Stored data
-- pv_equiv track=rewrite | github.com/rozoza/uob_fp | complete_sum.py | adjustText
-- ===== SOURCE A (Python) =====
-- def adjustText(text):
--     while '(' in text:
--         text = text.replace('(', '-LRB-')
--     while ')' in text:
--         text = text.replace(')', '-RRB-')
--     while '[' in text:
--         text = text.replace('[', '-LSB-')
--     while ']' in text:
--         text = text.replace(']', '-RSB-')
--     return text
-- ===== SOURCE B (Python) =====
-- _MAPPING = {'(': '-LRB-', ')': '-RRB-', '[': '-LSB-', ']': '-RSB-'}
--
-- def adjustText(text):
--     return ''.join(_MAPPING.get(c, c) for c in text)
-- ===== Notes on version B (the rewrite author's own statement) =====
-- stated objective: idiomatic
-- what changed: Replaces four sequential whole-string replace passes (each guarded by a substring-containment while loop) with a single pass that translates each character through a bracket-to-PTB-token dict and joins the pieces.
import Mathlib
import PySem

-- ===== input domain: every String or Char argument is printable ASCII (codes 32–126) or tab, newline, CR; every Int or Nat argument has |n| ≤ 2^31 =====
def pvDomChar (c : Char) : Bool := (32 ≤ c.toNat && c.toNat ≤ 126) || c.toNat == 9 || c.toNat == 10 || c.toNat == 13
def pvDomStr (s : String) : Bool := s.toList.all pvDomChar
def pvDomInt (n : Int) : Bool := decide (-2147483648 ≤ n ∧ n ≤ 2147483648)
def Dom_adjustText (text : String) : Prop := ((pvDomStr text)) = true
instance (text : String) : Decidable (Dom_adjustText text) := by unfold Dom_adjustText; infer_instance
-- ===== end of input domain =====

-- B replaces A's four sequential whole-string replace passes with one pass translating
-- each character through a bracket→PTB-token dict and joining (objective: idiomatic).

-- ===== PORT A =====
-- while old in text: text = text.replace(old, new)  — transliterated with fuel len(text)+1
def pyWhileReplace : Nat → String → String → String → String
  | 0, t, _, _ => t
  | fuel + 1, t, old, new =>
    if PySem.Str.isIn old t then pyWhileReplace fuel (PySem.Str.replace t old new) old new
    else t

def adjustText (text : String) : String :=
  let t1 := pyWhileReplace ((PySem.Str.len text).toNat + 1) text "(" "-LRB-"
  let t2 := pyWhileReplace ((PySem.Str.len t1).toNat + 1) t1 ")" "-RRB-"
  let t3 := pyWhileReplace ((PySem.Str.len t2).toNat + 1) t2 "[" "-LSB-"
  let t4 := pyWhileReplace ((PySem.Str.len t3).toNat + 1) t3 "]" "-RSB-"
  t4

-- ===== PORT B =====
def bracketMap : PySem.Dict Char String :=
  PySem.Dict.ofList [('(', "-LRB-"), (')', "-RRB-"), ('[', "-LSB-"), (']', "-RSB-")]

def adjustText_alt (text : String) : String :=
  PySem.Str.join "" (text.toList.map (fun c => bracketMap.getD c (String.ofList [c])))

-- ===== PRECONDITION & SPEC =====
def Spec_adjustText (text : String) (out : String) : Prop := out = adjustText_alt text
instance (text : String) (out : String) : Decidable (Spec_adjustText text out) := by unfold Spec_adjustText; infer_instance

-- ===== CLAIM (what is proved, stated in full; the proofs are below) =====
def Claim_equal_adjustText : Prop := ∀ (text : String), Dom_adjustText text → Spec_adjustText text (adjustText text)

-- ===== LEMMAS AND PROOFS =====

-- single-character substitution as a per-character flatMap
def brSub (c : Char) (new : List Char) (l : List Char) : List Char :=
  l.flatMap (fun x => if x = c then new else [x])

theorem brSub_id_of_not_mem (c : Char) (new : List Char) :
    ∀ l : List Char, c ∉ l → brSub c new l = l := by
  intro l
  induction l with
  | nil => intro _; rfl
  | cons a t ih =>
    intro h
    simp only [List.mem_cons, not_or] at h
    rw [show brSub c new (a :: t)
        = (if a = c then new else [a]) ++ brSub c new t from rfl]
    rw [if_neg (fun hac => h.1 hac.symm), ih h.2]
    rfl

theorem isIn_singleton_iff (c : Char) (l : List Char) :
    PySem.Chars.isIn [c] l = true ↔ c ∈ l := by
  rw [PySem.Chars.isIn_iff_infix]
  constructor
  · intro h; simpa using h.sublist
  · intro h
    obtain ⟨s, t, rfl⟩ := List.append_of_mem h
    exact ⟨s, t, by simp⟩

theorem go_single (c : Char) (new : List Char) :
    ∀ (l acc : List Char) (fuel : Nat), l.length ≤ fuel →
      PySem.Chars.replace.go [c] new fuel l acc = acc.reverse ++ brSub c new l := by
  intro l
  induction l with
  | nil =>
    intro acc fuel _
    cases fuel <;> simp [PySem.Chars.replace.go, brSub]
  | cons a t ih =>
    intro acc fuel hf
    cases fuel with
    | zero => simp at hf
    | succ m =>
      by_cases hac : a = c
      · subst hac
        rw [PySem.Chars.replace.go]
        have hp : [a].isPrefixOf (a :: t) = true := by simp [List.isPrefixOf]
        rw [if_pos hp]
        have hd : List.drop [a].length (a :: t) = t := by simp
        rw [hd, ih (new.reverse ++ acc) m (by simpa using hf)]
        simp [brSub]
      · rw [PySem.Chars.replace.go]
        have hp : [c].isPrefixOf (a :: t) = false := by
          simp [List.isPrefixOf]; exact fun h => absurd h.symm hac
        rw [if_neg (by simp [hp])]
        rw [ih (a :: acc) m (by simpa using hf)]
        simp [brSub, hac]

theorem replace_single (c : Char) (new l : List Char) :
    PySem.Chars.replace l [c] new = brSub c new l := by
  unfold PySem.Chars.replace
  simp [go_single c new l [] l.length le_rfl]

theorem not_mem_brSub (c : Char) (new : List Char) (hn : c ∉ new) (l : List Char) :
    c ∉ brSub c new l := by
  intro h
  simp only [brSub, List.mem_flatMap] at h
  obtain ⟨x, _, hx⟩ := h
  by_cases hxc : x = c
  · rw [if_pos hxc] at hx; exact hn hx
  · rw [if_neg hxc] at hx; simp at hx; exact hxc hx.symm

-- one Python while-loop: the condition fails after a single replace, so the loop
-- performs exactly one substitution pass (or none)
theorem stage_eq (old token : String) (c : Char) (h : old.toList = [c])
    (hn : c ∉ token.toList) (t : String) :
    (pyWhileReplace ((PySem.Str.len t).toNat + 1) t old token).toList
      = brSub c token.toList t.toList := by
  have hrep : ∀ s : String,
      (PySem.Str.replace s old token).toList = brSub c token.toList s.toList := by
    intro s; rw [PySem.Str.toList_replace, h, replace_single]
  by_cases hin : PySem.Str.isIn old t = true
  · have hc : c ∈ t.toList := by
      rw [PySem.Str.isIn_eq, h] at hin
      exact (isIn_singleton_iff c t.toList).mp hin
    have hlen : (PySem.Str.len t).toNat = t.toList.length := by
      simp [PySem.Str.len_eq]
    obtain ⟨m, hm⟩ : ∃ m, (PySem.Str.len t).toNat = m + 1 := by
      have h0 : t.toList.length ≠ 0 := by
        intro h0; rw [List.length_eq_zero_iff] at h0; rw [h0] at hc; simp at hc
      exact ⟨(PySem.Str.len t).toNat - 1, by omega⟩
    have hin2 : PySem.Str.isIn old (PySem.Str.replace t old token) = false := by
      rw [PySem.Str.isIn_eq, h, ← Bool.not_eq_true, isIn_singleton_iff, hrep]
      exact not_mem_brSub c token.toList hn t.toList
    rw [hm]
    have step1 : pyWhileReplace (m + 1 + 1) t old token
        = if PySem.Str.isIn old t
          then pyWhileReplace (m + 1) (PySem.Str.replace t old token) old token
          else t := rfl
    have step2 : pyWhileReplace (m + 1) (PySem.Str.replace t old token) old token
        = if PySem.Str.isIn old (PySem.Str.replace t old token)
          then pyWhileReplace m
            (PySem.Str.replace (PySem.Str.replace t old token) old token) old token
          else PySem.Str.replace t old token := rfl
    have hin2' : ¬ PySem.Str.isIn old (PySem.Str.replace t old token) = true := by
      rw [hin2]; decide
    rw [step1, if_pos hin, step2, if_neg hin2', hrep]
  · have hc : c ∉ t.toList := by
      rw [PySem.Str.isIn_eq, h] at hin
      rw [← isIn_singleton_iff c t.toList]
      simpa using hin
    have step : pyWhileReplace ((PySem.Str.len t).toNat + 1) t old token
        = if PySem.Str.isIn old t
          then pyWhileReplace ((PySem.Str.len t).toNat)
            (PySem.Str.replace t old token) old token
          else t := rfl
    rw [step, if_neg hin]
    exact (brSub_id_of_not_mem c token.toList t.toList hc).symm

theorem join_nil_eq_flatten (l : List (List Char)) : PySem.Chars.join [] l = l.flatten := by
  induction l with
  | nil => rfl
  | cons a t ih =>
    cases t with
    | nil => simp [PySem.Chars.join, List.intercalate]
    | cons b u =>
      simp only [PySem.Chars.join, List.intercalate] at ih ⊢
      simp [List.intersperse] at ih ⊢
      exact ih

-- the four substitutions chained equal B's table lookup, character by character
theorem chain_eq (l : List Char) :
    brSub ']' "-RSB-".toList (brSub '[' "-LSB-".toList
      (brSub ')' "-RRB-".toList (brSub '(' "-LRB-".toList l)))
    = l.flatMap (fun c => (bracketMap.getD c (String.ofList [c])).toList) := by
  induction l with
  | nil => rfl
  | cons a t ih =>
    simp only [brSub, List.flatMap_cons, List.flatMap_append] at ih ⊢
    refine congrArg₂ (· ++ ·) ?_ ih
    by_cases h1 : a = '('
    · subst h1; decide
    by_cases h2 : a = ')'
    · subst h2; decide
    by_cases h3 : a = '['
    · subst h3; decide
    by_cases h4 : a = ']'
    · subst h4; decide
    have hc : bracketMap.contains a = false := by
      simp [bracketMap, PySem.Dict.ofList, PySem.Dict.update, PySem.Dict.contains_insert,
        PySem.Dict.contains_empty, h1, h2, h3, h4]
    rw [PySem.Dict.getD_of_not_contains _ _ hc]
    simp [h1, h2, h3, h4]

-- ===== VERDICT (by name: the statement is the Claim_ definition above) =====
theorem adjustText_spec : Claim_equal_adjustText := by
  intro text _
  show adjustText text = adjustText_alt text
  apply String.toList_inj.mp
  have hA : (adjustText text).toList =
      brSub ']' "-RSB-".toList (brSub '[' "-LSB-".toList
        (brSub ')' "-RRB-".toList (brSub '(' "-LRB-".toList text.toList))) := by
    unfold adjustText
    rw [stage_eq "]" "-RSB-" ']' (by decide) (by decide),
        stage_eq "[" "-LSB-" '[' (by decide) (by decide),
        stage_eq ")" "-RRB-" ')' (by decide) (by decide),
        stage_eq "(" "-LRB-" '(' (by decide) (by decide)]
  have hB : (adjustText_alt text).toList =
      text.toList.flatMap (fun c => (bracketMap.getD c (String.ofList [c])).toList) := by
    unfold adjustText_alt
    rw [PySem.Str.toList_join, show ("".toList : List Char) = [] from rfl,
        join_nil_eq_flatten, List.map_map]
    simp [List.flatMap_def, Function.comp_def]
  rw [hA, hB, chain_eq]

▶ Your assignment:
Reproduce, word for word and in full, only the lines above that start at the line with "l.length ≤ fuel →" and run through the line with "by_cases hac : a = c", both ends included.

▶ Answer section:
    ∀ (l acc : List Char) (fuel : Nat), l.length ≤ fuel →
      PySem.Chars.replace.go [c] new fuel l acc = acc.reverse ++ brSub c new l := by
  intro l
  induction l with
  | nil =>
    intro acc fuel _
    cases fuel <;> simp [PySem.Chars.replace.go, brSub]
  | cons a t ih =>
    intro acc fuel hf
    cases fuel with
    | zero => simp at hf
    | succ m =>
      by_cases hac : a = c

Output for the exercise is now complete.